Matplotlib contains the code for drawing an image and it will render it right in the browser with Colab. Here, we can see the ascent image from SciPy. Next up, we’ll take a copy of the image, and we’ll add it with our homemade convolutions, and we’ll create variables to keep track of the x and y dimensions of the image. So we can see here that it’s a 512 by 512 image. So now, let’s create a convolution as a three by three array. We’ll load it with values that are pretty good for detecting sharp edges first. Here’s where we’ll create the convolution.

We then iterate over the image, leaving a one pixel margin. You’ll see that the loop starts at one and not zero, and it ends at size x minus one and size y minus one. In the loop, it will then calculate the convolution value by looking at the pixel and its neighbors, and then by multiplying them out by the values determined by the filter, before finally summing it all up.

Vertical line filter

Let’s run it. It takes just a few seconds, so when it’s done, let’s draw the results. We can see that only certain features made it through the filter. I’ve provided a couple more filters, so let’s try them. This first one is really great at spotting vertical lines. So when I run it, and plot the results, we can see that the vertical lines in the image made it through. It’s really cool because they’re not just straight up and down, they are vertical in perspective within the perspective of the image itself. Similarly, this filter works well for horizontal lines. So when I run it, and then plot the results, we can see that a lot of the horizontal lines made it through. Now, let’s take a look at pooling, and in this case, Max pooling, which takes pixels in chunks of four and only passes through the biggest value. I run the code and then render the output. We can see that the features of the image are maintained, but look closely at the axes, and we can see that the size has been halved from the 500’s to the 250’s.

With pooling

Excercise 3

Now you need to apply this to MNIST Handwrting recognition we will revisit that from last blog post. You need to improve MNIST to 99.8% accuracy or more using only a single convolutional layer and a single MaxPooling 2D. You should stop training once the accuracy goes above this amount. It should happen in less than 20 epochs, so it’s ok to hard code the number of epochs for training, but your training must end once it hits the above metric. If it doesn’t, then you’ll need to redesign your layers.

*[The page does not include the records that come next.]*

-- pv_equiv track=rewrite | github.com/ryaneijae/advent | 2022/day14_RegolithReservoir/part1.py | get_scan_min_max
-- ===== SOURCE A (Python) =====
-- def get_scan_min_max(cave_scan):
--     x_min = 500
--     x_max = 500
--     y_max = 0
--
--     for scan in cave_scan:
--         for point in scan:
--             x, y = point
--             if y > y_max: y_max = y
--             if x > x_max: x_max = x
--             if x < x_min: x_min = x
--
--     return x_min, x_max, y_max
-- ===== SOURCE B (Python) =====
-- def get_scan_min_max(cave_scan):
--     xs = sorted([500] + [p[0] for scan in cave_scan for p in scan])
--     ys = sorted([0] + [p[1] for scan in cave_scan for p in scan])
--     return xs[0], xs[-1], ys[-1]
-- ===== Notes on version B (the rewrite author's own statement) =====
-- stated objective: alternative
-- what changed: Instead of A's single nested comparison loop carrying three running extrema, B sorts the seeded flattened x- and y-coordinate lists and reads the extrema off the endpoints (first/last element) of the sorted lists.
import Mathlib
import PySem

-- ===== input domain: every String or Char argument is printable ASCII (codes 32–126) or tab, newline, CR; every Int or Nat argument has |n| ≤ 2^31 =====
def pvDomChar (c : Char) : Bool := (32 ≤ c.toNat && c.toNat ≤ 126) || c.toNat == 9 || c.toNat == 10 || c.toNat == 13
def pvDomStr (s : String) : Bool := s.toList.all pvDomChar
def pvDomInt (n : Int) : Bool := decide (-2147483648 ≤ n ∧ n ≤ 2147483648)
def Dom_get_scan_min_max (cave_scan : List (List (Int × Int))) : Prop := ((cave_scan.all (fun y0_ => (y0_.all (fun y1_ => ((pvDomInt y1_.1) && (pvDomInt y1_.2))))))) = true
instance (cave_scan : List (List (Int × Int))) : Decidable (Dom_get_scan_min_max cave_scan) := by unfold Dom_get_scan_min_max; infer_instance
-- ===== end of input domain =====

-- B sorts the seeded flattened coordinate lists and reads the extrema from their endpoints, instead of A's comparison loop (objective: alternative, not faster).
-- ===== PORT A =====
def pvStep (st : Int × Int × Int) (point : Int × Int) : Int × Int × Int :=
  let x := point.1
  let y := point.2
  let y_max := if y > st.2.2 then y else st.2.2
  let x_max := if x > st.2.1 then x else st.2.1
  let x_min := if x < st.1 then x else st.1
  (x_min, x_max, y_max)

def get_scan_min_max (cave_scan : List (List (Int × Int))) : Int × Int × Int :=
  cave_scan.foldl (fun st scan => scan.foldl pvStep st) (500, 500, 0)

-- ===== PORT B =====
-- xs[0] / xs[-1] on the always-nonempty (seeded) sorted lists are ported as headD / getLastD; the defaults are never reached.
def get_scan_min_max_alt (cave_scan : List (List (Int × Int))) : Int × Int × Int :=
  let xs := PySem.List.sorted (500 :: cave_scan.flatMap (fun scan => scan.map Prod.fst)) (fun x => x) false
  let ys := PySem.List.sorted (0 :: cave_scan.flatMap (fun scan => scan.map Prod.snd)) (fun x => x) false
  (xs.headD 0, xs.getLastD 0, ys.getLastD 0)

-- ===== PRECONDITION & SPEC =====
def Spec_get_scan_min_max (cave_scan : List (List (Int × Int))) (out : Int × Int × Int) : Prop := out = get_scan_min_max_alt cave_scan
instance (cave_scan : List (List (Int × Int))) (out : Int × Int × Int) : Decidable (Spec_get_scan_min_max cave_scan out) := by unfold Spec_get_scan_min_max; infer_instance

-- ===== CLAIM =====
def Claim_equal_get_scan_min_max : Prop := ∀ (cave_scan : List (List (Int × Int))), Dom_get_scan_min_max cave_scan → Spec_get_scan_min_max cave_scan (get_scan_min_max cave_scan)

-- ===== LEMMAS AND PROOFS =====
lemma pvStep_eq (st : Int × Int × Int) (p : Int × Int) :
    pvStep st p = (min st.1 p.1, max st.2.1 p.1, max st.2.2 p.2) := by
  unfold pvStep
  obtain ⟨a, b, c⟩ := st
  obtain ⟨x, y⟩ := p
  simp only [min_def, max_def]
  split_ifs <;> simp_all <;> omega

lemma fold_pvStep (l : List (Int × Int)) (a b c : Int) :
    l.foldl pvStep (a, b, c) =
      ((l.map Prod.fst).foldl min a, (l.map Prod.fst).foldl max b, (l.map Prod.snd).foldl max c) := by
  induction l generalizing a b c with
  | nil => rfl
  | cons p t ih => simp only [List.foldl_cons, List.map_cons, pvStep_eq]; exact ih _ _ _

lemma fold_nested (L : List (List (Int × Int))) (st : Int × Int × Int) :
    L.foldl (fun st scan => scan.foldl pvStep st) st = (L.flatMap id).foldl pvStep st := by
  induction L generalizing st with
  | nil => rfl
  | cons s t ih => simp only [List.foldl_cons, List.flatMap_cons, List.foldl_append, id]; exact ih _

lemma foldl_min_mem (l : List Int) (a : Int) : l.foldl min a ∈ a :: l := by
  induction l generalizing a with
  | nil => simp
  | cons x t ih =>
    simp only [List.foldl_cons]
    rcases List.mem_cons.mp (ih (min a x)) with h | h
    · rw [h]; rcases min_choice a x with hm | hm <;> simp [hm]
    · simp [h]

lemma foldl_min_le (l : List Int) (a : Int) : ∀ y ∈ a :: l, l.foldl min a ≤ y := by
  induction l generalizing a with
  | nil => simp
  | cons x t ih =>
    intro y hy
    simp only [List.mem_cons] at hy
    simp only [List.foldl_cons]
    rcases hy with h | h | h
    · exact le_trans (ih (min a x) (min a x) (by simp)) (by simp [h])
    · exact le_trans (ih (min a x) (min a x) (by simp)) (by simp [h])
    · exact ih (min a x) y (by simp [h])

lemma foldl_max_mem (l : List Int) (a : Int) : l.foldl max a ∈ a :: l := by
  induction l generalizing a with
  | nil => simp
  | cons x t ih =>
    simp only [List.foldl_cons]
    rcases List.mem_cons.mp (ih (max a x)) with h | h
    · rw [h]; rcases max_choice a x with hm | hm <;> simp [hm]
    · simp [h]

lemma foldl_max_ge (l : List Int) (a : Int) : ∀ y ∈ a :: l, y ≤ l.foldl max a := by
  induction l generalizing a with
  | nil => simp
  | cons x t ih =>
    intro y hy
    simp only [List.mem_cons] at hy
    simp only [List.foldl_cons]
    rcases hy with h | h | h
    · exact le_trans (by simp [h]) (ih (max a x) (max a x) (by simp))
    · exact le_trans (by simp [h]) (ih (max a x) (max a x) (by simp))
    · exact ih (max a x) y (by simp [h])

lemma getLast_pairwise_ge (s : List Int) (h : s ≠ []) (hp : s.Pairwise (· ≤ ·)) :
    ∀ y ∈ s, y ≤ s.getLast h := by
  induction s with
  | nil => simp at h
  | cons x t ih =>
    intro y hy
    rcases List.pairwise_cons.mp hp with ⟨hx, ht⟩
    by_cases hte : t = []
    · subst hte; simp at hy; simp [hy, List.getLast]
    · rw [List.getLast_cons hte]
      simp only [List.mem_cons] at hy
      rcases hy with h1 | h1
      · exact h1 ▸ hx _ (List.getLast_mem hte)
      · exact ih hte ht y h1

lemma sorted_headD_eq_foldl_min (a : Int) (l : List Int) :
    (PySem.List.sorted (a :: l) (fun x => x) false).headD 0 = l.foldl min a := by
  have hne : PySem.List.sorted (a :: l) (fun x => x) false ≠ [] := by
    intro h; exact List.cons_ne_nil a l ((PySem.List.sorted_eq_nil_iff _ _ _).mp h)
  obtain ⟨m, t, hs⟩ := List.exists_cons_of_ne_nil hne
  have hhead := PySem.List.key_head_sorted_le (xs := a :: l) (key := fun x => x) hs
  have hperm := PySem.List.sorted_perm (a :: l) (fun x => x) false
  have hm_mem : m ∈ a :: l := hperm.mem_iff.mp (by rw [hs]; simp)
  have h1 : m ≤ l.foldl min a := hhead _ (foldl_min_mem l a)
  have h2 : l.foldl min a ≤ m := foldl_min_le l a m hm_mem
  rw [hs]; simpa using le_antisymm h1 h2

lemma sorted_getLastD_eq_foldl_max (a : Int) (l : List Int) :
    (PySem.List.sorted (a :: l) (fun x => x) false).getLastD 0 = l.foldl max a := by
  have hne : PySem.List.sorted (a :: l) (fun x => x) false ≠ [] := by
    intro h; exact List.cons_ne_nil a l ((PySem.List.sorted_eq_nil_iff _ _ _).mp h)
  have hp : (PySem.List.sorted (a :: l) (fun x => x) false).Pairwise (· ≤ ·) := by
    simpa using PySem.List.sorted_pairwise (xs := a :: l) (key := fun x => x)
  have hperm := PySem.List.sorted_perm (a :: l) (fun x => x) false
  have hlast_mem : (PySem.List.sorted (a :: l) (fun x => x) false).getLast hne ∈ a :: l :=
    hperm.mem_iff.mp (List.getLast_mem hne)
  have hm_mem : l.foldl max a ∈ PySem.List.sorted (a :: l) (fun x => x) false :=
    hperm.mem_iff.mpr (foldl_max_mem l a)
  have h1 : (PySem.List.sorted (a :: l) (fun x => x) false).getLast hne ≤ l.foldl max a :=
    foldl_max_ge l a _ hlast_mem
  have h2 : l.foldl max a ≤ (PySem.List.sorted (a :: l) (fun x => x) false).getLast hne :=
    getLast_pairwise_ge _ hne hp _ hm_mem
  rw [List.getLastD_eq_getLast?, List.getLast?_eq_some_getLast hne]
  simpa using le_antisymm h1 h2

-- ===== VERDICT =====
theorem get_scan_min_max_spec : Claim_equal_get_scan_min_max := by
  intro cave_scan _
  unfold Spec_get_scan_min_max get_scan_min_max get_scan_min_max_alt
  rw [fold_nested, fold_pvStep]
  simp only [sorted_headD_eq_foldl_min, sorted_getLastD_eq_foldl_max]
  simp [List.flatMap_def]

When 99.8% accuracy has been hit, you should print out the string “Reached 99.8% accuracy so cancelling training!”. Yes this is just optional (You can also print out something like “I’m getting bored and won’t train any more” 🤣)

The question notebook is available — here

My Solution

Wonderful! 😃 , you just coded for a handwriting recognizer with a 99.8% accuracy (that’s good) in less than 20 epochs. Let explore my solution for this.

My solution

The callback class (This is the simplest)

class myCallback(tf.keras.callbacks.Callback): def on_epoch_end(self, epoch, logs={}): if(logs.get('acc')>0.998): print("/n Reached 99.8% accuracy so cancelling training!") self.model.stop_training = True

The main CNN code

training_images=training_images.reshape(60000, 28, 28, 1)
test_images=test_images.reshape(10000, 28, 28, 1)
training_images = training_images / 255.0
test_images = test_images / 255.0
# YOUR CODE ENDS HERE
model = tf.keras.models.Sequential([
# YOUR CODE STARTS HERE
tf.keras.layers.Conv2D(64, (3,3), activation='relu', input_shape=(28, 28, 1)),
tf.keras.layers.MaxPooling2D(2, 2),
tf.keras.layers.Flatten(),
tf.keras.layers.Dense(256, activation='relu'),
tf.keras.layers.Dense(10, activation='softmax')
# YOUR CODE ENDS HERE
])

So, all you had to do was play around the code and get this done in just 7 epochs.